Thomas at the AWS Carolinas Library Summit
On March 23, 2023, I attended a meeting held at the Atkins Library, UNCC, hosted by Amazon Web Services. AWS has been making a conscious push into higher ed in the last few years, and they wanted to showcase a couple of library-oriented projects in the region and show off some very cool software.
In an opening talk, Greg Ritter, their Higher Education Lead, discussed how AWS can support libraries with four main challenges they hear from clients:
- Keeping pace with the growth of digital collections (think: massive amounts of incredibly reliable cloud storage, but also huge machine learning-based boosts to descriptive metadata for photo and video archives)
- The changing needs of scholars and researchers as digital tools become more available and easier to use (think: Digital Humanities projects and research data curation)
- Quantifying and assessing the Library’s impact on student outcomes (library analytics)

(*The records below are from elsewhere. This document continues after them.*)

-- pv_equiv track=rewrite | github.com/Diwakarsrd/Resume-Relevance-System | api/index.py | are_skills_similar
-- ===== SOURCE A (Python) =====
-- def are_skills_similar(skill1: str, skill2: str) -> bool:
--     """Check if two skills are similar"""
--     # Simple similarity mapping
--     synonyms = {
--         'javascript': ['js', 'node.js', 'nodejs'],
--         'python': ['py'],
--         'machine learning': ['ml', 'ai', 'artificial intelligence'],
--         'postgresql': ['postgres'],
--         'mongodb': ['mongo'],
--         'kubernetes': ['k8s'],
--         'docker': ['containerization'],
--         'aws': ['amazon web services'],
--         'gcp': ['google cloud'],
--         'azure': ['microsoft azure']
--     }
--
--     for main_skill, variations in synonyms.items():
--         if (skill1 == main_skill and skill2 in variations) or \
--            (skill2 == main_skill and skill1 in variations):
--             return True
--
--     return False
-- ===== SOURCE B (Python) =====
-- def are_skills_similar(skill1: str, skill2: str) -> bool:
--     """Check if two skills are similar"""
--     synonyms = {
--         'javascript': ['js', 'node.js', 'nodejs'],
--         'python': ['py'],
--         'machine learning': ['ml', 'ai', 'artificial intelligence'],
--         'postgresql': ['postgres'],
--         'mongodb': ['mongo'],
--         'kubernetes': ['k8s'],
--         'docker': ['containerization'],
--         'aws': ['amazon web services'],
--         'gcp': ['google cloud'],
--         'azure': ['microsoft azure']
--     }
--     reverse = {v: m for m, vs in synonyms.items() for v in vs}
--     return reverse.get(skill1) == skill2 or reverse.get(skill2) == skill1
-- ===== Notes on version B (the rewrite author's own statement) =====
-- stated objective: simpler
-- what changed: Replaces the scan over every (main, variations) entry with a reverse variation->main index built once by a comprehension, so the answer is two O(1) lookups with no loop or membership test.
import Mathlib
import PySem

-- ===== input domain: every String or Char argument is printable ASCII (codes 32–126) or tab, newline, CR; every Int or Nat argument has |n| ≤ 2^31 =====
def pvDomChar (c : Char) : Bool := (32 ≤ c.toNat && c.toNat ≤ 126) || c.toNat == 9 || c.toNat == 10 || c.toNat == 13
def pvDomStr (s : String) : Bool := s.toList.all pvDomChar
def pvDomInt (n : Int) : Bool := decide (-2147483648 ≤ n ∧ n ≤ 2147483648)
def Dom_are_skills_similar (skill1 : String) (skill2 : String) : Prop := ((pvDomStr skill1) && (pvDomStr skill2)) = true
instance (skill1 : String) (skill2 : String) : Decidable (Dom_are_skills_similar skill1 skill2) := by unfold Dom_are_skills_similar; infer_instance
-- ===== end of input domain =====

-- B replaces A's scan over every (main, variations) entry with a reverse
-- variation -> main index built once, so the answer is two direct lookups (objective: simpler).

-- ===== PORT A =====
-- the literal synonyms table (dict iterated in insertion order -> list of pairs)
def pvSynonyms : List (String × List String) :=
  [ ("javascript", ["js", "node.js", "nodejs"]),
    ("python", ["py"]),
    ("machine learning", ["ml", "ai", "artificial intelligence"]),
    ("postgresql", ["postgres"]),
    ("mongodb", ["mongo"]),
    ("kubernetes", ["k8s"]),
    ("docker", ["containerization"]),
    ("aws", ["amazon web services"]),
    ("gcp", ["google cloud"]),
    ("azure", ["microsoft azure"]) ]

-- the for-loop with its early 'return True'
def pvLoopA (skill1 skill2 : String) : List (String × List String) → Bool
  | [] => false
  | (m, vs) :: rest =>
    if (skill1 == m && vs.contains skill2) || (skill2 == m && vs.contains skill1) then true
    else pvLoopA skill1 skill2 rest

def are_skills_similar (skill1 : String) (skill2 : String) : Bool :=
  pvLoopA skill1 skill2 pvSynonyms

-- ===== PORT B =====
-- reverse = {v: m for m, vs in synonyms.items() for v in vs}
def pvReverse : PySem.Dict String String :=
  pvSynonyms.foldl (fun d p => p.2.foldl (fun d v => d.insert v p.1) d) PySem.Dict.empty

-- reverse.get(skill1) == skill2 or reverse.get(skill2) == skill1  (None == str is False)
def are_skills_similar_alt (skill1 : String) (skill2 : String) : Bool :=
  (pvReverse.get? skill1 == some skill2) || (pvReverse.get? skill2 == some skill1)

-- ===== PRECONDITION & SPEC =====
def Spec_are_skills_similar (skill1 : String) (skill2 : String) (out : Bool) : Prop := out = are_skills_similar_alt skill1 skill2
instance (skill1 : String) (skill2 : String) (out : Bool) : Decidable (Spec_are_skills_similar skill1 skill2 out) := by unfold Spec_are_skills_similar; infer_instance

-- ===== CLAIM (what is proved, stated in full; the proofs are below) =====
def Claim_equal_are_skills_similar : Prop := ∀ (skill1 : String) (skill2 : String), Dom_are_skills_similar skill1 skill2 → Spec_are_skills_similar skill1 skill2 (are_skills_similar skill1 skill2)

-- ===== LEMMAS AND PROOFS =====

-- A's loop with early return is List.any of its condition
lemma pvLoopA_eq_any (skill1 skill2 : String) (l : List (String × List String)) :
    pvLoopA skill1 skill2 l
      = l.any (fun p => (skill1 == p.1 && p.2.contains skill2) || (skill2 == p.1 && p.2.contains skill1)) := by
  induction l with
  | nil => rfl
  | cons p rest ih =>
    obtain ⟨m, vs⟩ := p
    simp only [pvLoopA, List.any_cons, ih]
    split <;> simp_all

-- the reverse dict, fully evaluated (closed term)
lemma pvReverse_eq : pvReverse = PySem.Dict.mk
    [ ("js", "javascript"), ("node.js", "javascript"), ("nodejs", "javascript"),
      ("py", "python"),
      ("ml", "machine learning"), ("ai", "machine learning"), ("artificial intelligence", "machine learning"),
      ("postgres", "postgresql"),
      ("mongo", "mongodb"),
      ("k8s", "kubernetes"),
      ("containerization", "docker"),
      ("amazon web services", "aws"),
      ("google cloud", "gcp"),
      ("microsoft azure", "azure") ] := by decide

-- a reverse lookup succeeding with value t is exactly: some entry has main t and contains s
lemma pvLookup_char (s t : String) :
    List.any pvSynonyms (fun p => (t == p.1 && p.2.contains s)) = (pvReverse.get? s == some t) := by
  rw [pvReverse_eq]
  by_cases h : s = "js"
  · subst h; simp [pvSynonyms, PySem.Dict.get?_mk_cons, eq_comm]
  by_cases h2 : s = "node.js"
  · subst h2; simp [pvSynonyms, PySem.Dict.get?_mk_cons, eq_comm]
  by_cases h3 : s = "nodejs"
  · subst h3; simp [pvSynonyms, PySem.Dict.get?_mk_cons, eq_comm]
  by_cases h4 : s = "py"
  · subst h4; simp [pvSynonyms, PySem.Dict.get?_mk_cons, eq_comm]
  by_cases h5 : s = "ml"
  · subst h5; simp [pvSynonyms, PySem.Dict.get?_mk_cons, eq_comm]
  by_cases h6 : s = "ai"
  · subst h6; simp [pvSynonyms, PySem.Dict.get?_mk_cons, eq_comm]
  by_cases h7 : s = "artificial intelligence"
  · subst h7; simp [pvSynonyms, PySem.Dict.get?_mk_cons, eq_comm]
  by_cases h8 : s = "postgres"
  · subst h8; simp [pvSynonyms, PySem.Dict.get?_mk_cons, eq_comm]
  by_cases h9 : s = "mongo"
  · subst h9; simp [pvSynonyms, PySem.Dict.get?_mk_cons, eq_comm]
  by_cases h10 : s = "k8s"
  · subst h10; simp [pvSynonyms, PySem.Dict.get?_mk_cons, eq_comm]
  by_cases h11 : s = "containerization"
  · subst h11; simp [pvSynonyms, PySem.Dict.get?_mk_cons, eq_comm]
  by_cases h12 : s = "amazon web services"
  · subst h12; simp [pvSynonyms, PySem.Dict.get?_mk_cons, eq_comm]
  by_cases h13 : s = "google cloud"
  · subst h13; simp [pvSynonyms, PySem.Dict.get?_mk_cons, eq_comm]
  by_cases h14 : s = "microsoft azure"
  · subst h14; simp [pvSynonyms, PySem.Dict.get?_mk_cons, eq_comm]
  simp [pvSynonyms, Ne.symm h, Ne.symm h2, Ne.symm h3, Ne.symm h4,
    Ne.symm h5, Ne.symm h6, Ne.symm h7, Ne.symm h8, Ne.symm h9, Ne.symm h10, Ne.symm h11,
    Ne.symm h12, Ne.symm h13, Ne.symm h14, PySem.Dict.get?, h, h2, h3, h4, h5, h6, h7, h8, h9, h10, h11, h12, h13, h14]

lemma pvAny_or {α : Type} (l : List α) (f g : α → Bool) :
    l.any (fun x => f x || g x) = (l.any f || l.any g) := by
  induction l with
  | nil => rfl
  | cons a l ih => simp only [List.any_cons, ih]; cases f a <;> cases g a <;> simp

-- ===== VERDICT (by name: the statement is the Claim_ definition above) =====
theorem are_skills_similar_spec : Claim_equal_are_skills_similar := by
  intro s1 s2 _
  unfold Spec_are_skills_similar are_skills_similar are_skills_similar_alt
  rw [pvLoopA_eq_any, pvAny_or, pvLookup_char s2 s1, pvLookup_char s1 s2, Bool.or_comm]
-- pv_equiv track=rewrite | github.com/arminAnderson/CodeCompetitions | ProjectEuler/Python/PermutatedMultiples.py | HasDigits
-- ===== SOURCE A (Python) =====
-- def HasDigits(ref, target):
--     s = set()
--     while ref > 0:
--         s.add(ref % 10)
--         ref //= 10
--     size = len(s)
--     while target > 0:
--         s.add(target % 10)
--         target //= 10
--         if len(s) > size:
--             return False
--     return True
-- ===== SOURCE B (Python) =====
-- def HasDigits(ref, target):
--     # No digit set is built: for each digit of target, rescan ref's digits directly.
--     t = target
--     while t > 0:
--         d = t % 10
--         r = ref
--         while True:
--             if r <= 0:
--                 return False
--             if r % 10 == d:
--                 break
--             r //= 10
--         t //= 10
--     return True
-- ===== Notes on version B (the rewrite author's own statement) =====
-- stated objective: alternative
-- what changed: A builds a membership structure (a growing digit set with an early-exit size check); B builds no structure at all and instead rescans ref's digits with a fresh inner arithmetic loop for every digit of target (nested brute-force scan).
import Mathlib
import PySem

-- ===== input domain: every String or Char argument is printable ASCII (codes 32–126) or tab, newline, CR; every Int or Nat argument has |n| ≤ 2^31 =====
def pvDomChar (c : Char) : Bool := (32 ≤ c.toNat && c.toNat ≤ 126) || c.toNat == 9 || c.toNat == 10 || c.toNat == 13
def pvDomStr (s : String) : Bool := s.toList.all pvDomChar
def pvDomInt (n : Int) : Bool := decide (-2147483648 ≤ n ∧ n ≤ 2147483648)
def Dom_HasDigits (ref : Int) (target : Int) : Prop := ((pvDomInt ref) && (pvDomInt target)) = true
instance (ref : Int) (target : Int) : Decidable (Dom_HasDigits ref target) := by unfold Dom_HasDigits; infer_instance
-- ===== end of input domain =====

-- B builds no membership structure at all: instead of A's growing digit set with its
-- early-exit size check, B rescans ref's digits with a fresh inner loop for every digit
-- of target (alternative: nested brute-force scan, no set).

-- termination measure helper, cited by every loop's decreasing_by
theorem pvDiv10_toNat_lt (n : Int) (h : n > 0) : (PySem.Int.floordiv n 10).toNat < n.toNat := by
  rw [PySem.Int.floordiv_eq_ediv_of_pos (by norm_num)]
  omega

-- ===== PORT A =====
-- first while loop: collect ref's digits into the set s
def pvLoopRef (ref : Int) (s : PySem.Set Int) : PySem.Set Int :=
  if ref > 0 then
    pvLoopRef (PySem.Int.floordiv ref 10) (PySem.Set.add s (PySem.Int.mod ref 10))
  else s
termination_by ref.toNat
decreasing_by exact pvDiv10_toNat_lt _ (by assumption)

-- second while loop: add target's digits, early False when the set grows past size
def pvLoopTarget (target : Int) (s : PySem.Set Int) (size : Int) : Bool :=
  if target > 0 then
    let s' := PySem.Set.add s (PySem.Int.mod target 10)
    if PySem.Set.len s' > size then false
    else pvLoopTarget (PySem.Int.floordiv target 10) s' size
  else true
termination_by target.toNat
decreasing_by exact pvDiv10_toNat_lt _ (by assumption)

def HasDigits (ref : Int) (target : Int) : Bool :=
  let s := pvLoopRef ref PySem.Set.empty
  pvLoopTarget target s (PySem.Set.len s)

-- ===== PORT B =====
-- inner 'while True' loop of Source B: returns false when r is exhausted (r <= 0 -> whole
-- function returns False), breaks (true) when r % 10 == d, else r //= 10
def pvScan (r : Int) (d : Int) : Bool :=
  if r ≤ 0 then false
  else if PySem.Int.mod r 10 = d then true
  else pvScan (PySem.Int.floordiv r 10) d
termination_by r.toNat
decreasing_by exact pvDiv10_toNat_lt _ (by omega)

-- outer while loop of Source B over target's digits
def pvOuter (ref : Int) (t : Int) : Bool :=
  if t > 0 then
    if pvScan ref (PySem.Int.mod t 10) then pvOuter ref (PySem.Int.floordiv t 10)
    else false
  else true
termination_by t.toNat
decreasing_by exact pvDiv10_toNat_lt _ (by assumption)

def HasDigits_alt (ref : Int) (target : Int) : Bool :=
  pvOuter ref target

-- ===== PRECONDITION & SPEC =====
def Spec_HasDigits (ref : Int) (target : Int) (out : Bool) : Prop := out = HasDigits_alt ref target
instance (ref : Int) (target : Int) (out : Bool) : Decidable (Spec_HasDigits ref target out) := by unfold Spec_HasDigits; infer_instance

-- ===== CLAIM (what is proved, stated in full; the proofs are below) =====
def Claim_equal_HasDigits : Prop := ∀ (ref : Int) (target : Int), Dom_HasDigits ref target → Spec_HasDigits ref target (HasDigits ref target)

-- ===== LEMMAS AND PROOFS =====

-- the digits a 'while n > 0: … n //= 10' loop visits, in order
def pvDigs (n : Int) : List Int :=
  if n > 0 then PySem.Int.mod n 10 :: pvDigs (PySem.Int.floordiv n 10) else []
termination_by n.toNat
decreasing_by exact pvDiv10_toNat_lt _ (by assumption)

theorem pvDigs_pos (n : Int) (h : n > 0) :
    pvDigs n = PySem.Int.mod n 10 :: pvDigs (PySem.Int.floordiv n 10) := by
  conv_lhs => rw [pvDigs]
  rw [if_pos h]

theorem pvDigs_nonpos (n : Int) (h : ¬ n > 0) : pvDigs n = [] := by
  rw [pvDigs, if_neg h]

theorem pvLoopRef_mem (n : Int) (s : PySem.Set Int) (x : Int) :
    x ∈ pvLoopRef n s ↔ x ∈ s ∨ x ∈ pvDigs n := by
  fun_induction pvLoopRef n s with
  | case1 n s h ih =>
    rw [ih, pvDigs_pos n h, PySem.Set.mem_add]
    simp only [List.mem_cons]
    tauto
  | case2 n s h =>
    rw [pvDigs_nonpos n h]
    simp

theorem pvLoopTarget_eq (size : Int) (t : Int) (s : PySem.Set Int) :
    size = PySem.Set.len s →
    pvLoopTarget t s size = decide (∀ d ∈ pvDigs t, d ∈ s) := by
  induction t, s using pvLoopTarget.induct size with
  | case1 t s h s' hlen =>
    intro hs
    rw [pvLoopTarget, if_pos h]
    rw [if_pos hlen]
    simp only [s'] at hlen
    by_cases hd : PySem.Int.mod t 10 ∈ s
    · exfalso
      rw [PySem.Set.add_of_mem hd, ← hs] at hlen
      omega
    · rw [pvDigs_pos t h]
      symm
      simp only [decide_eq_false_iff_not]
      exact fun hall => hd (hall _ (List.mem_cons_self))
  | case2 t s h s' hlen ih =>
    intro hs
    rw [pvLoopTarget, if_pos h]
    rw [if_neg hlen]
    simp only [s'] at hlen ih
    by_cases hd : PySem.Int.mod t 10 ∈ s
    · have hadd : PySem.Set.add s (PySem.Int.mod t 10) = s := PySem.Set.add_of_mem hd
      simp only [hadd] at ih ⊢
      rw [ih hs, pvDigs_pos t h]
      simp only [List.mem_cons, decide_eq_decide]
      constructor
      · intro hall d hdm
        rcases hdm with rfl | hdm
        · exact hd
        · exact hall d hdm
      · intro hall d hdm
        exact hall d (Or.inr hdm)
    · exfalso
      rw [PySem.Set.add_of_not_mem hd] at hlen
      simp only [PySem.Set.len, List.length_append, List.length_cons,
        List.length_nil, hs] at hlen hs
      omega
  | case3 t s h =>
    intro _
    rw [pvLoopTarget, if_neg h, pvDigs_nonpos t h]
    simp

-- A computes: every digit of target is a digit of ref
theorem pvA_eq (ref target : Int) :
    HasDigits ref target = decide (∀ d ∈ pvDigs target, d ∈ pvDigs ref) := by
  unfold HasDigits
  rw [pvLoopTarget_eq _ _ _ rfl, decide_eq_decide]
  constructor
  · intro h d hd
    rcases (pvLoopRef_mem ref PySem.Set.empty d).mp (h d hd) with h0 | h0
    · simp [PySem.Set.empty] at h0
    · exact h0
  · intro h d hd
    exact (pvLoopRef_mem ref PySem.Set.empty d).mpr (Or.inr (h d hd))

-- B's inner scan decides membership in ref's digit list
theorem pvScan_eq (r d : Int) : pvScan r d = decide (d ∈ pvDigs r) := by
  fun_induction pvScan r d with
  | case1 r h =>
    rw [pvDigs_nonpos r (by omega)]
    simp
  | case2 r h hd =>
    rw [pvDigs_pos r (by omega)]
    symm
    rw [decide_eq_true_iff]
    exact List.mem_cons.mpr (Or.inl hd.symm)
  | case3 r h hd ih =>
    rw [ih, pvDigs_pos r (by omega), decide_eq_decide]
    simp only [List.mem_cons]
    constructor
    · exact Or.inr
    · rintro (rfl | hm)
      · exact absurd rfl hd
      · exact hm
  
-- B computes the same predicate with its nested scan
theorem pvB_eq (ref target : Int) :
    HasDigits_alt ref target = decide (∀ d ∈ pvDigs target, d ∈ pvDigs ref) := by
  unfold HasDigits_alt
  fun_induction pvOuter ref target with
  | case1 t h hsc ih =>
    rw [ih, pvDigs_pos t h, decide_eq_decide]
    rw [pvScan_eq] at hsc
    simp only [decide_eq_true_eq] at hsc
    simp only [List.mem_cons]
    constructor
    · rintro hall d (rfl | hm)
      · exact hsc
      · exact hall d hm
    · intro hall d hm
      exact hall d (Or.inr hm)
  | case2 t h hsc =>
    rw [pvScan_eq] at hsc
    rw [pvDigs_pos t h]
    symm
    rw [decide_eq_false_iff_not]
    intro hall
    exact hsc (decide_eq_true (by exact hall _ List.mem_cons_self))
  | case3 t h =>
    rw [pvDigs_nonpos t h]
    simp

-- ===== VERDICT (by name: the statement is the Claim_ definition above) =====
theorem HasDigits_spec : Claim_equal_HasDigits := by
  intro ref target _
  unfold Spec_HasDigits
  rw [pvA_eq, pvB_eq]
-- pv_equiv track=rewrite | github.com/arthurmlima/logmap | Digital_Map_Generator.py | generate_chunk2_arrays
-- ===== SOURCE A (Python) =====
-- def generate_chunk2_arrays(k):
--     '''
--
--     Parameters
--     ----------
--     k : Number of digits in a binary number
--
--     Returns
--     -------
--     chunk2_array : List containing all (2, i, j) operators
--     '''
--
--     C = 2 * k - 2
--     chunk2_array = [None] * C
--     chunk2_array[0], chunk2_array[1] = [], []
--     chunk2_array[2], chunk2_array[3] = [], [] # placeholder for empty first column
--
--     for cl in range(4, C):
--         col = []
--
--         # Case 1 - Col(4) to Col(k)
--         if cl <= k:
--             base_i, base_j = k - cl + 1, k
--
--         # Case 2 - Col(k) to Col(C - 1)
--         else:
--             base_i, base_j = 1, 2*k - cl
--
--         n = 0
--         for n in range (0, k):
--             i = base_i + n
--             j = base_j - n
--             if i >= j:
--                 break
--             else:
--                 col.append((2, i, j))
--
--         # Creating full array
--         chunk2_array[cl] = col if col else []
--
--     return chunk2_array
-- ===== SOURCE B (Python) =====
-- def generate_chunk2_arrays(k):
--     '''Anti-diagonal bucketing in two stages: every operator (2, i, j) with
--     1 <= i < j <= k belongs to column cl = 2*k + 1 - (i + j), so stage one
--     sweeps the pair grid once distributing the i-indices into per-column
--     buckets, and stage two materializes each column's (2, i, j) tuples from
--     its bucket (j is determined by the column: j = 2*k + 1 - cl - i).'''
--     if k < 3:
--         # natural domain: the layout needs the four leading placeholder columns,
--         # i.e. 2*k - 2 >= 4 (A fails on smaller k too, with an IndexError)
--         raise ValueError("k must be at least 3")
--     C = 2 * k - 2
--     buckets = [[] for _ in range(C)]
--     for i in range(1, k):
--         # cl = 2*k+1-i-j lies in [4, C) exactly for j in [max(i+1, 4-i), min(k, 2*k-3-i)]
--         s0 = 2 * k + 1 - i
--         for j in range(max(i + 1, 4 - i), min(k, 2 * k - 3 - i) + 1):
--             buckets[s0 - j].append(i)
--     return [[(2, i, 2 * k + 1 - cl - i) for i in b] for cl, b in enumerate(buckets)]
-- ===== Notes on version B (the rewrite author's own statement) =====
-- stated objective: alternative
-- what changed: B replaces A's per-column construction (compute base_i/base_j per column, then an inner break-loop) by two staged passes: an anti-diagonal bucketing sweep of the pair grid 1<=i<j<=k that distributes each i into the bucket of column cl = 2*k+1-(i+j), then a materialization pass building each column's (2,i,j) tuples from its bucket (j = 2*k+1-cl-i); for k < 3 (outside the natural domain, where A dies with an IndexError) B raises ValueError.
import Mathlib
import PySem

- Transforming library physical spaces (notably including space usage sensors, down to individual seats, and managing the data they generate)
One of the specific tools they’ve created is a set of reference architectures. That is, they’ve established pre-configured setups for applications like Archivematica for digital preservation, or Omeka, for digital presentations. This greatly simplifies getting started with these platforms.
Speakers from USC and UNCC talked through several projects they’ve done with AWS. UNCC is on a journey comparable to ours, having moved their on-premises servers to the AWS cloud. They are also beginning work on a one million-photograph collection of NASCAR images for which they will use AWS software to identify drivers and other individuals.
USC described a project to extract the full text of approximately 10,000 scanned probate records from South Carolina, documenting the legal transfer of property. The challenge is that these are handwritten, tabular records from the early to mid 19th Century. 19th Century cursive handwriting is tricky enough, not to mention faded ink on stained paper, but OCR systems chronically have problems making sense of tables and forms, so this was impressive to see.
In the afternoon, I attended the technical track meeting that stepped through some sample projects with some of this software. We worked with Rekognition, the software that “understands” the content of images, and Textract, the text recognition software. Text grabbed with Textract can then be piped to other apps for translation or for semantic comprehension (for example, determining that “London’s Whitechapel district” refers to a place, and “Jack London’s White Fang” refers to a person and a book).
As very early adopters, we know the value we have gotten using AWS servers. This was an illuminating exploration of other services we may want to take advantage of.